Stored data =

================================

-- pv_equiv track=rewrite | github.com/HimanshuMahajan2111/Haki_FMCG | backend/agents/technical_agent/scope_analyzer.py | _generate_gap_recommendations
-- ===== SOURCE A (Python) =====
-- from typing import List, Dict, Any, Optional, Tuple
--
-- def _generate_gap_recommendations(
--
--     gaps: List[Dict[str, Any]],
--     product: Dict[str, Any]
-- ) -> List[str]:
--     """Generate recommendations to address gaps."""
--     recommendations = []
--
--     spec_gaps = [g for g in gaps if g['type'] == 'specification']
--     if spec_gaps:
--         recommendations.append("Consider specification relaxation or custom manufacturing")
--
--     cert_gaps = [g for g in gaps if g['type'] == 'certification']
--     if cert_gaps:
--         recommendations.append("Request manufacturer to obtain missing certifications")
--
--     price_gaps = [g for g in gaps if g['type'] == 'price']
--     if price_gaps:
--         recommendations.append("Negotiate pricing or increase budget allocation")
--
--     delivery_gaps = [g for g in gaps if g['type'] == 'delivery']
--     if delivery_gaps:
--         recommendations.append("Adjust project timeline or request expedited delivery")
--
--     if not recommendations:
--         recommendations.append("Product meets all requirements - proceed with purchase")
--
--     return recommendations
-- ===== SOURCE B (Python) =====
-- def _generate_gap_recommendations(gaps, product):
--     """Generate recommendations to address gaps."""
--     spec = cert = price = deliv = False
--     for g in gaps:
--         t = g['type']
--         if t == 'specification':
--             spec = True
--         elif t == 'certification':
--             cert = True
--         elif t == 'price':
--             price = True
--         elif t == 'delivery':
--             deliv = True
--         if spec and cert and price and deliv:
--             break
--     recommendations = []
--     if spec:
--         recommendations.append("Consider specification relaxation or custom manufacturing")
--     if cert:
--         recommendations.append("Request manufacturer to obtain missing certifications")
--     if price:
--         recommendations.append("Negotiate pricing or increase budget allocation")
--     if deliv:
--         recommendations.append("Adjust project timeline or request expedited delivery")
--     if not recommendations:
--         recommendations.append("Product meets all requirements - proceed with purchase")
--     return recommendations
-- ===== Notes on version B (the rewrite author's own statement) =====
-- stated objective: alternative
-- what changed: a single pass over gaps maintaining four boolean flags with an early break once all four gap types are seen, then the recommendation list is assembled from the flags, replacing A's four separate filter passes over the whole list
import Mathlib
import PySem

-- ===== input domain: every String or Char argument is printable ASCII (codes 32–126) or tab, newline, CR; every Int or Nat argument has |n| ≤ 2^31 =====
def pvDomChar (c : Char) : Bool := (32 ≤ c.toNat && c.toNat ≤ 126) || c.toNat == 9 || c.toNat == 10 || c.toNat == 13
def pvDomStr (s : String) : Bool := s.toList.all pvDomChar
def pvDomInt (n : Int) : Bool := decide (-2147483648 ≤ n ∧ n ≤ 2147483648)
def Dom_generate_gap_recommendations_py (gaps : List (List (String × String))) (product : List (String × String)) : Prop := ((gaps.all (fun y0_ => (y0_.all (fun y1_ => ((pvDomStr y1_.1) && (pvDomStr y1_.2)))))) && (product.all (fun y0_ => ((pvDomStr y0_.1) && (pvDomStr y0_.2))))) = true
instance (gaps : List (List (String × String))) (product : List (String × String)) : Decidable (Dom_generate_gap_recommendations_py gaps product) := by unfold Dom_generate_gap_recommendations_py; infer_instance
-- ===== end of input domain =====

-- B makes a single pass over gaps maintaining four boolean flags (with an early break once
-- all four types are seen) and assembles the list from the flags, instead of A's four
-- separate filter passes; objective: alternative (same order of cost, different traversal).

-- ===== PORT A =====
-- g['type'] is a dict lookup; Pre_ guarantees the key is present (else Python raises KeyError).
def generate_gap_recommendations_py (gaps : List (List (String × String))) (product : List (String × String)) : List String :=
  let recommendations : List String := []
  let spec_gaps := gaps.filter (fun g => (PySem.Dict.mk g).get? "type" == some "specification")
  let recommendations := if spec_gaps.isEmpty then recommendations else
    recommendations ++ ["Consider specification relaxation or custom manufacturing"]
  let cert_gaps := gaps.filter (fun g => (PySem.Dict.mk g).get? "type" == some "certification")
  let recommendations := if cert_gaps.isEmpty then recommendations else
    recommendations ++ ["Request manufacturer to obtain missing certifications"]
  let price_gaps := gaps.filter (fun g => (PySem.Dict.mk g).get? "type" == some "price")
  let recommendations := if price_gaps.isEmpty then recommendations else
    recommendations ++ ["Negotiate pricing or increase budget allocation"]
  let delivery_gaps := gaps.filter (fun g => (PySem.Dict.mk g).get? "type" == some "delivery")
  let recommendations := if delivery_gaps.isEmpty then recommendations else
    recommendations ++ ["Adjust project timeline or request expedited delivery"]
  if recommendations.isEmpty then
    recommendations ++ ["Product meets all requirements - proceed with purchase"]
  else recommendations

-- ===== PORT B =====
-- B's for-loop with break, as structural recursion over gaps carrying the four flags.
-- g['type'] ported as getD "type" "" ; exact under Pre_ (key present).
def pvScan : List (List (String × String)) → Bool → Bool → Bool → Bool → Bool × Bool × Bool × Bool
  | [], s, c, p, d => (s, c, p, d)
  | g :: rest, s, c, p, d =>
    let t := (PySem.Dict.mk g).getD "type" ""
    let st :=
      if t == "specification" then (true, c, p, d)
      else if t == "certification" then (s, true, p, d)
      else if t == "price" then (s, c, true, d)
      else if t == "delivery" then (s, c, p, true)
      else (s, c, p, d)
    if st.1 && st.2.1 && st.2.2.1 && st.2.2.2 then st
    else pvScan rest st.1 st.2.1 st.2.2.1 st.2.2.2

def generate_gap_recommendations_py_alt (gaps : List (List (String × String))) (product : List (String × String)) : List String :=
  let st := pvScan gaps false false false false
  let recommendations : List String := []
  let recommendations := if st.1 then recommendations ++ ["Consider specification relaxation or custom manufacturing"] else recommendations
  let recommendations := if st.2.1 then recommendations ++ ["Request manufacturer to obtain missing certifications"] else recommendations
  let recommendations := if st.2.2.1 then recommendations ++ ["Negotiate pricing or increase budget allocation"] else recommendations
  let recommendations := if st.2.2.2 then recommendations ++ ["Adjust project timeline or request expedited delivery"] else recommendations
  if recommendations.isEmpty then recommendations ++ ["Product meets all requirements - proceed with purchase"]
  else recommendations

-- ===== PRECONDITION & SPEC =====
-- Pre_ excludes gaps lacking a 'type' key: there Python A (and, before its early break, B) raise KeyError.
def Pre_generate_gap_recommendations_py (gaps : List (List (String × String))) (product : List (String × String)) : Prop :=
  ∀ g ∈ gaps, (PySem.Dict.mk g).contains "type" = true
instance (gaps : List (List (String × String))) (product : List (String × String)) : Decidable (Pre_generate_gap_recommendations_py gaps product) := by unfold Pre_generate_gap_recommendations_py; infer_instance
def pvWitness_generate_gap_recommendations_py : (List (List (String × String))) × (List (String × String)) :=
  ([[("type", "price")], [("type", "other")]], [("name", "x")])

def Spec_generate_gap_recommendations_py (gaps : List (List (String × String))) (product : List (String × String)) (out : List String) : Prop := out = generate_gap_recommendations_py_alt gaps product
instance (gaps : List (List (String × String))) (product : List (String × String)) (out : List String) : Decidable (Spec_generate_gap_recommendations_py gaps product out) := by unfold Spec_generate_gap_recommendations_py; infer_instance

-- ===== CLAIM (what is proved, stated in full; the proofs are below) =====
def Claim_equal_generate_gap_recommendations_py : Prop := ∀ (gaps : List (List (String × String))) (product : List (String × String)), Dom_generate_gap_recommendations_py gaps product → Pre_generate_gap_recommendations_py gaps product → Spec_generate_gap_recommendations_py gaps product (generate_gap_recommendations_py gaps product)

-- ===== LEMMAS AND PROOFS =====

-- The elif chain updates each flag independently (the four type strings are distinct).
lemma pvStep (t : String) (s c p d : Bool) :
    (if t == "specification" then (true, c, p, d)
     else if t == "certification" then (s, true, p, d)
     else if t == "price" then (s, c, true, d)
     else if t == "delivery" then (s, c, p, true)
     else (s, c, p, d))
    = (s || (t == "specification"), c || (t == "certification"),
       p || (t == "price"), d || (t == "delivery")) := by
  by_cases h1 : t = "specification"
  · simp [h1]
  · by_cases h2 : t = "certification"
    · simp [h2]
    · by_cases h3 : t = "price"
      · simp [h3]
      · by_cases h4 : t = "delivery"
        · simp [h4]
        · simp [h1, h2, h3, h4]

-- The early-exiting scan computes exactly "initial flag OR the type occurs somewhere".
lemma pvScan_closed (gaps : List (List (String × String))) (s c p d : Bool) :
    pvScan gaps s c p d =
      (s || gaps.any (fun g => (PySem.Dict.mk g).getD "type" "" == "specification"),
       c || gaps.any (fun g => (PySem.Dict.mk g).getD "type" "" == "certification"),
       p || gaps.any (fun g => (PySem.Dict.mk g).getD "type" "" == "price"),
       d || gaps.any (fun g => (PySem.Dict.mk g).getD "type" "" == "delivery")) := by
  induction gaps generalizing s c p d with
  | nil => simp [pvScan]
  | cons g rest ih =>
    simp only [pvScan, List.any_cons, pvStep]
    by_cases hall : ((s || ((PySem.Dict.mk g).getD "type" "" == "specification"))
        && (c || ((PySem.Dict.mk g).getD "type" "" == "certification"))
        && (p || ((PySem.Dict.mk g).getD "type" "" == "price"))
        && (d || ((PySem.Dict.mk g).getD "type" "" == "delivery"))) = true
    · rw [Bool.and_eq_true] at hall
      obtain ⟨hall, e4⟩ := hall
      rw [Bool.and_eq_true] at hall
      obtain ⟨hall, e3⟩ := hall
      rw [Bool.and_eq_true] at hall
      obtain ⟨e1, e2⟩ := hall
      simp only [← Bool.or_assoc, e1, e2, e3, e4, Bool.true_or]
      simp
    · simp only [hall, if_false, Bool.false_eq_true]
      rw [ih]
      simp [Bool.or_assoc]

-- Under Pre_, A's "filter for type t is nonempty" coincides with "t occurs" as B sees it.
lemma pv_flag (gaps : List (List (String × String))) (t : String)
    (hp : ∀ g ∈ gaps, (PySem.Dict.mk g).contains "type" = true) :
    (gaps.filter (fun g => (PySem.Dict.mk g).get? "type" == some t)).isEmpty
      = !(gaps.any (fun g => (PySem.Dict.mk g).getD "type" "" == t)) := by
  rw [Bool.eq_iff_iff]
  simp only [List.isEmpty_iff, List.filter_eq_nil_iff, Bool.not_eq_true', List.any_eq_false,
    beq_iff_eq]
  constructor
  · intro h g hg
    have hne := h g hg
    cases hget : (PySem.Dict.mk g).get? "type" with
    | none =>
      have hc := hp g hg
      rw [PySem.Dict.contains_eq_isSome_get?] at hc
      simp [hget] at hc
    | some v =>
      have hv : (PySem.Dict.mk g).getD "type" "" = v := by simp [PySem.Dict.getD, hget]
      rw [hv]
      intro hvt; exact hne (by rw [hget, hvt])
  · intro h g hg hget
    have hv : (PySem.Dict.mk g).getD "type" "" = t := by simp [PySem.Dict.getD, hget]
    exact h g hg hv

theorem generate_gap_recommendations_py_spec : Claim_equal_generate_gap_recommendations_py := by
  intro gaps product _ hp
  unfold Spec_generate_gap_recommendations_py
  unfold generate_gap_recommendations_py generate_gap_recommendations_py_alt
  rw [pvScan_closed]
  have h1 := pv_flag gaps "specification" hp
  have h2 := pv_flag gaps "certification" hp
  have h3 := pv_flag gaps "price" hp
  have h4 := pv_flag gaps "delivery" hp
  simp only [h1, h2, h3, h4, Bool.false_or]
  generalize gaps.any (fun g => (PySem.Dict.mk g).getD "type" "" == "specification") = b1
  generalize gaps.any (fun g => (PySem.Dict.mk g).getD "type" "" == "certification") = b2
  generalize gaps.any (fun g => (PySem.Dict.mk g).getD "type" "" == "price") = b3
  generalize gaps.any (fun g => (PySem.Dict.mk g).getD "type" "" == "delivery") = b4
  cases b1 <;> cases b2 <;> cases b3 <;> cases b4 <;> rfl

-- ===== VERDICT (by name: the statement is the Claim_ definition above) =====
-- proved directly above as generate_gap_recommendations_py_spec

================================

Exercise details =
Starting with the line above that holds "let recommendations := if st.2.2.2" and stopping with the line that holds "-- ===== PRECONDITION", reproduce each line exactly, omitting all other lines.

Answer for the task =
  let recommendations := if st.2.2.2 then recommendations ++ ["Adjust project timeline or request expedited delivery"] else recommendations
  if recommendations.isEmpty then recommendations ++ ["Product meets all requirements - proceed with purchase"]
  else recommendations

-- ===== PRECONDITION & SPEC =====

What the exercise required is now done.